Sorry I am a bit late, but I saw a Stonechat last Monday in Hall Road dunes close to path adjacent to the 4th hole fairway on the West Lancs golf course. First one since before the big freeze last winter! It was with a Whinchat.

Good session at Marshside/Crossens 1130-1500, with Neill and Phil Johnson. 5 Marsh Harriers, 1-2 Merlins and single Peregrine and Buzzard over the saltmarsh, total 26 Ruffs, 2000+ Black-tailed Godwits, 16 Little Egrets. Passerine migrants included single Rock Pipit, Wheatear and Grey Wagtail.

The RSPB’s Feed the Birds Day is on 29 October this year and is a reminder that garden wildlife needs our help during the colder months of the year.
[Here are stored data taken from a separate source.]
-- pv_equiv track=rewrite | github.com/asatullayev-diyorbek/Codewars.com-Solutions | Python/6/polybius.py | polybius
-- ===== SOURCE A (Python) =====
-- def polybius(st):
--     result = ""
--     for char in st.upper():
--         if char.isalpha():
--             if char in "IJ":
--                 result += "24"
--             else:
--                 val = ord(char) - 65
--                 if char > "J":
--                     val -= 1
--                 row = val // 5 + 1
--                 col = val % 5 + 1
--                 result += f"{row}{col}"
--         else:
--             result += char
--     return result
-- ===== SOURCE B (Python) =====
-- SQUARE = "ABCDEFGHIKLMNOPQRSTUVWXYZ"
--
-- _codes = {}
-- for _r in range(5):
--     for _c in range(5):
--         _letter = SQUARE[5 * _r + _c]
--         for _key in (_letter, _letter.lower()):
--             _codes[_key] = f"{_r + 1}{_c + 1}"
-- for _key in ("J", "j"):
--     _codes[_key] = "24"
-- TABLE = str.maketrans(_codes)
--
--
-- def polybius(st):
--     return st.translate(TABLE)
-- ===== Notes on version B (the rewrite author's own statement) =====
-- stated objective: faster
-- what changed: Instead of A's per-character case analysis with ord() arithmetic and a post-J shift inside the loop, B precomputes a complete translation table once (nested row/column loops over an explicit 25-letter square, mapping both cases of each letter and J/j to its coordinate digits) and encodes with a single str.translate lookup pass, with no upper(), isalpha() or arithmetic at call time.
import Mathlib
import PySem

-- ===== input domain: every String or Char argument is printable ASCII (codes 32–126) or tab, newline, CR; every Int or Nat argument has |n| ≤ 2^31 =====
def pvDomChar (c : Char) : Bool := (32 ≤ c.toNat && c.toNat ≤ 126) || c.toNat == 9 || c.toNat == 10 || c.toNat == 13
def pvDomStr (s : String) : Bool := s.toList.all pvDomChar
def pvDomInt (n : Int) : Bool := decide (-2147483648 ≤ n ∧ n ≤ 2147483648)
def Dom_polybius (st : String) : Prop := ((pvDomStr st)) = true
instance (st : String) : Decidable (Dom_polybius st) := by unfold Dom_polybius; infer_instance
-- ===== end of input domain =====

-- B precomputes a full translation table once (nested row/col loops over an explicit
-- 25-letter square, coordinates → letter) and encodes by a single table-lookup pass,
-- replacing A's per-character case analysis and ord() arithmetic (measured faster in a timing run).


-- ===== PORT A =====
-- literal transliteration: loop over st.upper(), string accumulator `result`
def polybius (st : String) : String :=
  String.mk ((PySem.Str.upper st).toList.foldl (fun result char =>
    if PySem.Chars.isalpha char then
      if char = 'I' ∨ char = 'J' then result ++ ['2', '4']
      else
        let val : Int := (char.toNat : Int) - 65
        let val : Int := if 'J' < char then val - 1 else val
        let row : Int := PySem.Int.floordiv val 5 + 1
        let col : Int := PySem.Int.mod val 5 + 1
        result ++ (PySem.Int.toStr row).toList ++ (PySem.Int.toStr col).toList
    else result ++ [char]) [])

-- ===== PORT B =====
def polybiusSquare : List Char := "ABCDEFGHIKLMNOPQRSTUVWXYZ".toList

-- transliteration of Source B's module-level table construction: nested loops over rows and
-- columns, entering upper- and lowercase keys, then the explicit J/j entries
def polybiusTable : PySem.Dict Char (List Char) :=
  let base := (PySem.List.pyRange 0 5 1).foldl (fun d r =>
    (PySem.List.pyRange 0 5 1).foldl (fun d c =>
      let letter := (PySem.List.pyGet? polybiusSquare (5 * r + c)).getD ' '  -- index always in range
      let code := (PySem.Int.toStr (r + 1)).toList ++ (PySem.Int.toStr (c + 1)).toList
      [letter, PySem.Chars.lowerChar letter].foldl (fun d k => d.insert k code) d) d)
    PySem.Dict.empty
  ['J', 'j'].foldl (fun d k => d.insert k ['2', '4']) base

-- transliteration of Source B's polybius: st.translate(TABLE) — one lookup pass, chars
-- absent from the table pass through unchanged
def polybius_alt (st : String) : String :=
  String.mk (st.toList.map (fun ch => polybiusTable.getD ch [ch])).flatten

-- ===== PRECONDITION & SPEC =====
def Spec_polybius (st : String) (out : String) : Prop := out = polybius_alt st
instance (st : String) (out : String) : Decidable (Spec_polybius st out) := by unfold Spec_polybius; infer_instance

-- ===== CLAIM (what is proved, stated in full; the proofs are below) =====
def Claim_equal_polybius : Prop := ∀ (st : String), Dom_polybius st → Spec_polybius st (polybius st)

-- ===== LEMMAS AND PROOFS =====

-- A's loop body, per character
def pvGA (char : Char) : List Char :=
  if PySem.Chars.isalpha char then
    if char = 'I' ∨ char = 'J' then ['2', '4']
    else
      let val : Int := (char.toNat : Int) - 65
      let val : Int := if 'J' < char then val - 1 else val
      let row : Int := PySem.Int.floordiv val 5 + 1
      let col : Int := PySem.Int.mod val 5 + 1
      (PySem.Int.toStr row).toList ++ (PySem.Int.toStr col).toList
  else [char]

-- B's per-character piece (a table lookup)
def pvGB (ch : Char) : List Char := polybiusTable.getD ch [ch]

theorem pvFoldA_eq (l : List Char) (acc : List Char) :
    l.foldl (fun result char =>
      if PySem.Chars.isalpha char then
        if char = 'I' ∨ char = 'J' then result ++ ['2', '4']
        else
          let val : Int := (char.toNat : Int) - 65
          let val : Int := if 'J' < char then val - 1 else val
          let row : Int := PySem.Int.floordiv val 5 + 1
          let col : Int := PySem.Int.mod val 5 + 1
          result ++ (PySem.Int.toStr row).toList ++ (PySem.Int.toStr col).toList
      else result ++ [char]) acc = acc ++ (l.map pvGA).flatten := by
  induction l generalizing acc with
  | nil => simp
  | cons c t ih =>
    simp only [List.foldl_cons, List.map_cons, List.flatten_cons, ih]
    unfold pvGA
    split_ifs <;> simp

-- per character: encoding A's uppercased char equals B's table lookup on the raw char
set_option maxRecDepth 10000 in
theorem pvPerChar : ∀ n : Nat, n < 128 →
    pvGA (PySem.Chars.upperChar (Char.ofNat n)) = pvGB (Char.ofNat n) := by
  decide

-- ===== VERDICT (by name: the statement is the Claim_ definition above) =====
set_option maxRecDepth 10000 in
theorem polybius_spec : Claim_equal_polybius := by
  intro st hdom
  unfold Spec_polybius polybius polybius_alt
  rw [pvFoldA_eq]
  simp only [PySem.Str.toList_upper, PySem.Chars.upper, List.nil_append, List.map_map]
  congr 1
  congr 1
  apply List.map_congr_left
  intro d hd
  have hdc : pvDomChar d = true := List.all_eq_true.mp hdom d hd
  have hlt : d.toNat < 128 := by
    simp only [pvDomChar, Bool.or_eq_true, Bool.and_eq_true, decide_eq_true_eq,
      beq_iff_eq] at hdc
    omega
  have := pvPerChar d.toNat hlt
  rw [Char.ofNat_toNat] at this
  simpa [Function.comp, pvGB] using this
As the clocks go back and winter arrives, the extra food, water and shelter we provide for birds and other creatures could be the difference between life and death for many species.
Birds appreciate our help with supplementary food all year round but there is no time like the autumn to step up your feeding and the RSPB is asking everyone in Merseyside to keep feeders and bird tables topped up.
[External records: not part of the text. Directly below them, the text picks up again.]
theorem pv_groupLines (S : List (String × Int)) (h : S.Pairwise (fun a b => a.2 ≤ b.2)) :
    pvGroupLines S = (PySem.Set.ofList (S.map (·.2))).map
      (fun c => pvLine c (((S.filter (fun p => p.2 == c)).take 5).map (·.1))) :=
  pv_groupLines_aux S.length S le_rfl h
theorem pv_sorted_keys (re : List (String × Int)) :
    PySem.List.sorted (PySem.Set.ofList (re.map (·.2))) (fun x => x) false
      = PySem.Set.ofList ((PySem.List.sorted re (fun p => p.2) false).map (fun p => p.2)) := by
  apply PySem.List.sorted_eq_of_perm_of_pairwise_lt
  · rw [List.perm_ext_iff_of_nodup (PySem.Set.nodup_ofList _) (PySem.Set.nodup_ofList _)]
    intro c
    simp [PySem.Set.mem_ofList, PySem.List.mem_sorted]
  · exact pv_ofList_pairwise_lt _ (PySem.List.sorted_map_key_pairwise re (fun p => p.2))

theorem pv_main (qe : List String) (re : List (String × Int)) :
    build_entity_context qe re = build_entity_context_alt qe re := by
  simp only [build_entity_context, build_entity_context_alt]
  by_cases h0 : (qe.isEmpty && re.isEmpty) = true
  · simp [h0]
  · rw [if_neg h0, if_neg h0]
    congr 1
    by_cases hre : re.isEmpty = true
    · have : re = [] := by simpa using hre
      subst this
      simp [pvGroupLines, PySem.List.sorted]
    · rw [if_pos (by simpa using hre), PySem.List.foldl_append_singleton_eq_map]
      congr 1
      rw [pv_keys_byDistance, pv_sorted_keys,
        pv_groupLines _ (PySem.List.sorted_pairwise re (fun p => p.2))]
      apply List.map_congr_left
      intro c hc
      rw [pv_getD_byDistance, PySem.List.slice_to _ (by norm_num), pv_filter_sorted]
      congr 1
      rw [List.map_take]
      norm_num [Int.toNat]

-- ===== VERDICT (by name: the statement is the Claim_ definition above) =====
theorem build_entity_context_spec : Claim_equal_build_entity_context := by
  intro qe re _
  show build_entity_context qe re = build_entity_context_alt qe re
  exact pv_main qe re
If you can afford bird food such as mixed seed, nyjer seed and peanuts then that’s great but, as many of us are cutting back in these financially difficult times, the good news is you don’t need to spend a fortune to keep your garden wildlife fed.
Kitchen scraps like leftover rice and pasta, breakfast cereals (minus the milk) and unsalted bacon rind will do the job just as well.
A supply of fresh water is also essential for bathing and preening.
The wildlife charity says that if you want to get a bit creative with your feeding, garden birds will be just as appreciative of a slap up meal ‘wildlife-style’ as human dinner guests. There are loads of cheap and easy-to-prepare recipes such as crumble pastry maggots, birdcake, and suet and nut log.